*** Data for analysis Section Begins ***

-- pv_equiv track=rewrite | github.com/satchelfrost/MulticolorCompareDNA | MultiDNAcolorMatch.py | parseSeq
-- ===== SOURCE A (Python) =====
-- def parseSeq(lines,seqName):
--
--     '''splits each column'''
--     data = []
--     for line in lines: data.append(line.split(' '))
--     '''removes any spaces'''
--     for i in range(len(data)):
--         for j in range(data[i].count('')): data[i].remove('')
--     '''deletes the numbers at beginning of column'''
--     for i in range(len(data)): del data[i][0]
--     '''creates a list of lists from dna sequence'''
--     seqRows = []
--     for i in range(len(data)):
--         seqRow = []
--         seqRow.append(seqName)
--         for j in range(len(data[i])):
--             for k in range(len(data[i][j])):
--                 seqRow.append(data[i][j][k])
--         seqRows.append(seqRow)
--     return seqRows
-- ===== SOURCE B (Python) =====
-- def parseSeq(lines, seqName):
--     '''per line: scan an index past the leading spaces and the first token
--     (the leading number), then keep the remaining non-space characters'''
--     seqRows = []
--     for line in lines:
--         i = 0
--         while line[i] == ' ':       # a line is expected to start with a number token;
--             i += 1                  # IndexError if the line has no token at all
--         while i < len(line) and line[i] != ' ':
--             i += 1
--         seqRows.append([seqName] + [c for c in line[i:] if c != ' '])
--     return seqRows
-- ===== Notes on version B (the rewrite author's own statement) =====
-- stated objective: simpler
-- what changed: B replaces A's four staged list sweeps (split each line into a token list, scrub empty tokens with repeated remove(), delete each row's leading token, then flatten tokens into characters) with a per-line index scan: two while loops move an index past the leading spaces and the first token, and the row is the seqName plus the non-space characters of the remaining suffix - no token lists are ever built.
import Mathlib
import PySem

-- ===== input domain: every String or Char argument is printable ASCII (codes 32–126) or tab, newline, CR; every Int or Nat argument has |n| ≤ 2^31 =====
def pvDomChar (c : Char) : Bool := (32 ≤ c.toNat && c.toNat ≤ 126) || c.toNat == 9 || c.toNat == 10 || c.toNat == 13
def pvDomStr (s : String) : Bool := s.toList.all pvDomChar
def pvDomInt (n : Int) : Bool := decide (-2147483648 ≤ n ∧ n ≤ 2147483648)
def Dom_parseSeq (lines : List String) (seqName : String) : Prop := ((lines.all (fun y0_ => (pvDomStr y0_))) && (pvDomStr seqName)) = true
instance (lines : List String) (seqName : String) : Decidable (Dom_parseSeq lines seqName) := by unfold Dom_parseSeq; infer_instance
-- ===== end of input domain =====

-- B replaces A's four staged sweeps (split / scrub empties / del first / flatten) by an
-- index scan per line that skips the leading spaces and the first token, then keeps the
-- remaining non-space characters; no token lists are built (objective: simpler; return value only).

-- ===== PORT A =====
-- 'for j in range(data[i].count('')): data[i].remove('')' — one row's inner removal loop
def pvRemoveEmpties (row : List String) : List String :=
  (List.range (PySem.List.count row "")).foldl
    (fun r _ => (PySem.List.remove? r "").getD r) row

def parseSeq (lines : List String) (seqName : String) : List (List String) :=
  -- data = []; for line in lines: data.append(line.split(' '))
  let data := lines.foldl (fun d line => d ++ [(PySem.Str.split? line " ").getD []]) []
  -- for i in range(len(data)): for j in range(data[i].count('')): data[i].remove('')
  let data := data.map pvRemoveEmpties
  -- for i in range(len(data)): del data[i][0]   (IndexError on an empty row — excluded by Pre_)
  let data := data.map (fun row => row.drop 1)
  -- seqRows loop: seqRow = [seqName]; nested index loops append each character
  data.foldl
    (fun seqRows row =>
      seqRows ++ [row.foldl
        (fun seqRow tok => tok.toList.foldl (fun r c => r ++ [String.ofList [c]]) seqRow)
        [seqName]])
    []

-- ===== PORT B =====
-- 'while line[i] == " ": i += 1' — B's first scan loop as suffix recursion
-- (the [] case is Python's IndexError, excluded by Pre_)
def pvSkipSp : List Char → List Char
  | [] => []
  | c :: cs => if c = ' ' then pvSkipSp cs else c :: cs

-- 'while i < len(line) and line[i] != " ": i += 1' — B's second scan loop
def pvSkipTok : List Char → List Char
  | [] => []
  | c :: cs => if c ≠ ' ' then pvSkipTok cs else c :: cs

def parseSeq_alt (lines : List String) (seqName : String) : List (List String) :=
  lines.foldl
    (fun seqRows line =>
      -- the suffix line[i:] after both scan loops
      let rest := pvSkipTok (pvSkipSp line.toList)
      -- [seqName] + [c for c in line[i:] if c != ' ']
      seqRows ++ [[seqName] ++ (rest.filter (fun c => c ≠ ' ')).map (fun c => String.ofList [c])])
    []

-- ===== PRECONDITION & SPEC =====
-- A raises IndexError (del data[i][0] on an empty token list) exactly on lines made only of spaces
-- (or empty); Pre_ admits every input on which A returns.
def Pre_parseSeq (lines : List String) (seqName : String) : Prop :=
  ∀ s ∈ lines, s.toList.any (fun c => c ≠ ' ') = true
instance (lines : List String) (seqName : String) : Decidable (Pre_parseSeq lines seqName) := by unfold Pre_parseSeq; infer_instance
def pvWitness_parseSeq : List String × String := (["1 AC GT", "22  T"], "nm")

def Spec_parseSeq (lines : List String) (seqName : String) (out : List (List String)) : Prop := out = parseSeq_alt lines seqName
instance (lines : List String) (seqName : String) (out : List (List String)) : Decidable (Spec_parseSeq lines seqName out) := by unfold Spec_parseSeq; infer_instance

-- ===== CLAIM (what is proved, stated in full; the proofs are below) =====
def Claim_equal_parseSeq : Prop := ∀ (lines : List String) (seqName : String), Dom_parseSeq lines seqName → Pre_parseSeq lines seqName → Spec_parseSeq lines seqName (parseSeq lines seqName)

-- ===== LEMMAS AND PROOFS =====

-- fuel-free model of PySem.Chars.splitOn on the single-char separator ' '
def pvSp : List Char → List (List Char)
  | [] => [[]]
  | c :: cs => if c = ' ' then [] :: pvSp cs else
      match pvSp cs with
      | [] => [[c]]
      | w :: ws => (c :: w) :: ws

def pvConsPre (p : List Char) : List (List Char) → List (List Char)
  | [] => [p]
  | w :: ws => (p ++ w) :: ws

theorem pvSp_ne_nil (cs : List Char) : pvSp cs ≠ [] := by
  cases cs with
  | nil => simp [pvSp]
  | cons c cs =>
    simp only [pvSp]
    split
    · simp
    · cases h : pvSp cs <;> simp

theorem pv_splitOn_go (fuel : Nat) :
    ∀ (l cur : List Char) (acc : List (List Char)), l.length ≤ fuel →
      PySem.Chars.splitOn.go [' '] fuel l cur acc
        = acc.reverse ++ pvConsPre cur.reverse (pvSp l) := by
  induction fuel with
  | zero =>
    intro l cur acc h
    have : l = [] := List.length_eq_zero_iff.mp (Nat.le_zero.mp h)
    subst this
    simp [PySem.Chars.splitOn.go, pvSp, pvConsPre]
  | succ fuel ih =>
    intro l cur acc h
    cases l with
    | nil => simp [PySem.Chars.splitOn.go, pvSp, pvConsPre]
    | cons c rest =>
      by_cases hc : c = ' '
      · subst hc
        have hpre : List.isPrefixOf [' '] (' ' :: rest) = true := by
          simp [List.isPrefixOf]
        rw [show PySem.Chars.splitOn.go [' '] (fuel + 1) (' ' :: rest) cur acc
              = PySem.Chars.splitOn.go [' '] fuel (List.drop 1 (' ' :: rest)) [] (cur.reverse :: acc)
            from by simp [PySem.Chars.splitOn.go, hpre]]
        rw [ih _ _ _ (by simpa using Nat.le_of_succ_le_succ h)]
        have hne := pvSp_ne_nil rest
        cases hsp : pvSp rest with
        | nil => exact absurd hsp hne
        | cons w ws =>
          simp [pvSp, hsp, pvConsPre]
      · have hpre : List.isPrefixOf [' '] (c :: rest) = false := by
          simp [List.isPrefixOf]
          intro hh; exact hc hh.symm
        rw [show PySem.Chars.splitOn.go [' '] (fuel + 1) (c :: rest) cur acc
              = PySem.Chars.splitOn.go [' '] fuel rest (c :: cur) acc
            from by simp [PySem.Chars.splitOn.go, hpre]]
        rw [ih _ _ _ (by simpa using Nat.le_of_succ_le_succ h)]
        have hne := pvSp_ne_nil rest
        cases hsp : pvSp rest with
        | nil => exact absurd hsp hne
        | cons w ws =>
          simp [pvSp, hc, hsp, pvConsPre]

theorem pv_splitOn_eq_sp (cs : List Char) :
    PySem.Chars.splitOn cs [' '] = pvSp cs := by
  rw [PySem.Chars.splitOn, pv_splitOn_go (cs.length + 1) cs [] [] (by omega)]
  have hne := pvSp_ne_nil cs
  cases hsp : pvSp cs with
  | nil => exact absurd hsp hne
  | cons w ws => simp [pvConsPre]

-- flatten of all nonempty words is the line without its spaces
theorem pv_sp_flatten (cs : List Char) :
    ((pvSp cs).filter (fun w => w ≠ [])).flatten = cs.filter (fun c => c ≠ ' ') := by
  induction cs with
  | nil => simp [pvSp]
  | cons c cs ih =>
    by_cases hc : c = ' '
    · subst hc; simpa [pvSp] using ih
    · simp only [pvSp, if_neg hc]
      cases hsp : pvSp cs with
      | nil => exact absurd hsp (pvSp_ne_nil cs)
      | cons w ws =>
        rw [hsp] at ih
        by_cases hw : w = []
        · subst hw
          simpa [hc, List.filter] using by simpa [List.filter] using ih
        · simp only [List.filter, hc, hw] at ih ⊢
          simp only [decide_not] at ih ⊢
          simp [hc, hw, List.flatten] at ih ⊢
          simp [ih]

-- flatten of the nonempty words after the current one (mid-word state)
theorem pv_sp_tail (cs : List Char) :
    (((pvSp cs).tail).filter (fun w => w ≠ [])).flatten
      = (cs.dropWhile (fun c => c ≠ ' ')).filter (fun c => c ≠ ' ') := by
  induction cs with
  | nil => simp [pvSp]
  | cons c cs ih =>
    by_cases hc : c = ' '
    · subst hc
      rw [show pvSp (' ' :: cs) = [] :: pvSp cs from by simp [pvSp], List.tail_cons, pv_sp_flatten]
      simp [List.dropWhile]
    · simp only [pvSp, if_neg hc]
      cases hsp : pvSp cs with
      | nil => exact absurd hsp (pvSp_ne_nil cs)
      | cons w ws =>
        rw [hsp] at ih
        simp only [List.tail_cons] at ih ⊢
        rw [ih]
        simp [List.dropWhile, hc]

-- flatten of the nonempty words after the FIRST one (A's per-line payload)
theorem pv_sp_drop1 (cs : List Char) :
    (((pvSp cs).filter (fun w => w ≠ [])).drop 1).flatten
      = ((cs.dropWhile (fun c => c = ' ')).dropWhile (fun c => c ≠ ' ')).filter (fun c => c ≠ ' ') := by
  induction cs with
  | nil => simp [pvSp]
  | cons c cs ih =>
    by_cases hc : c = ' '
    · subst hc
      simp only [pvSp, if_pos rfl, if_true]
      rw [show (([] : List Char) :: pvSp cs).filter (fun w => w ≠ []) = (pvSp cs).filter (fun w => w ≠ []) from by simp [List.filter]]
      rw [ih]
      simp [List.dropWhile]
    · simp only [pvSp, if_neg hc]
      cases hsp : pvSp cs with
      | nil => exact absurd hsp (pvSp_ne_nil cs)
      | cons w ws =>
        have h1 : ((c :: w) :: ws).filter (fun w => w ≠ []) = (c :: w) :: ws.filter (fun w => w ≠ []) := by
          simp [List.filter]
        rw [h1, List.drop_one, List.tail_cons]
        have h2 := pv_sp_tail cs
        rw [hsp, List.tail_cons] at h2
        rw [h2]
        simp [List.dropWhile, hc]

-- ===== A-side normalisation (reused from the staged sweeps) =====

theorem pv_filter_erase_self (e : String) (row : List String) :
    (row.erase e).filter (fun t => t ≠ e) = row.filter (fun t => t ≠ e) := by
  induction row with
  | nil => rfl
  | cons x xs ih =>
    by_cases hx : x = e
    · subst hx; simp [List.erase_cons_head]
    · simpa [List.erase_cons, hx] using ih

*** Data for analysis Section Ends ***

» **Description of the task**
Write down exactly the span of lines above from the one containing "simp only [decide_not] at ih ⊢" to the one containing "(((pvSp cs).tail).filter (fun", both ends included.

» **Response to the task**
          simp only [decide_not] at ih ⊢
          simp [hc, hw, List.flatten] at ih ⊢
          simp [ih]

-- flatten of the nonempty words after the current one (mid-word state)
theorem pv_sp_tail (cs : List Char) :
    (((pvSp cs).tail).filter (fun w => w ≠ [])).flatten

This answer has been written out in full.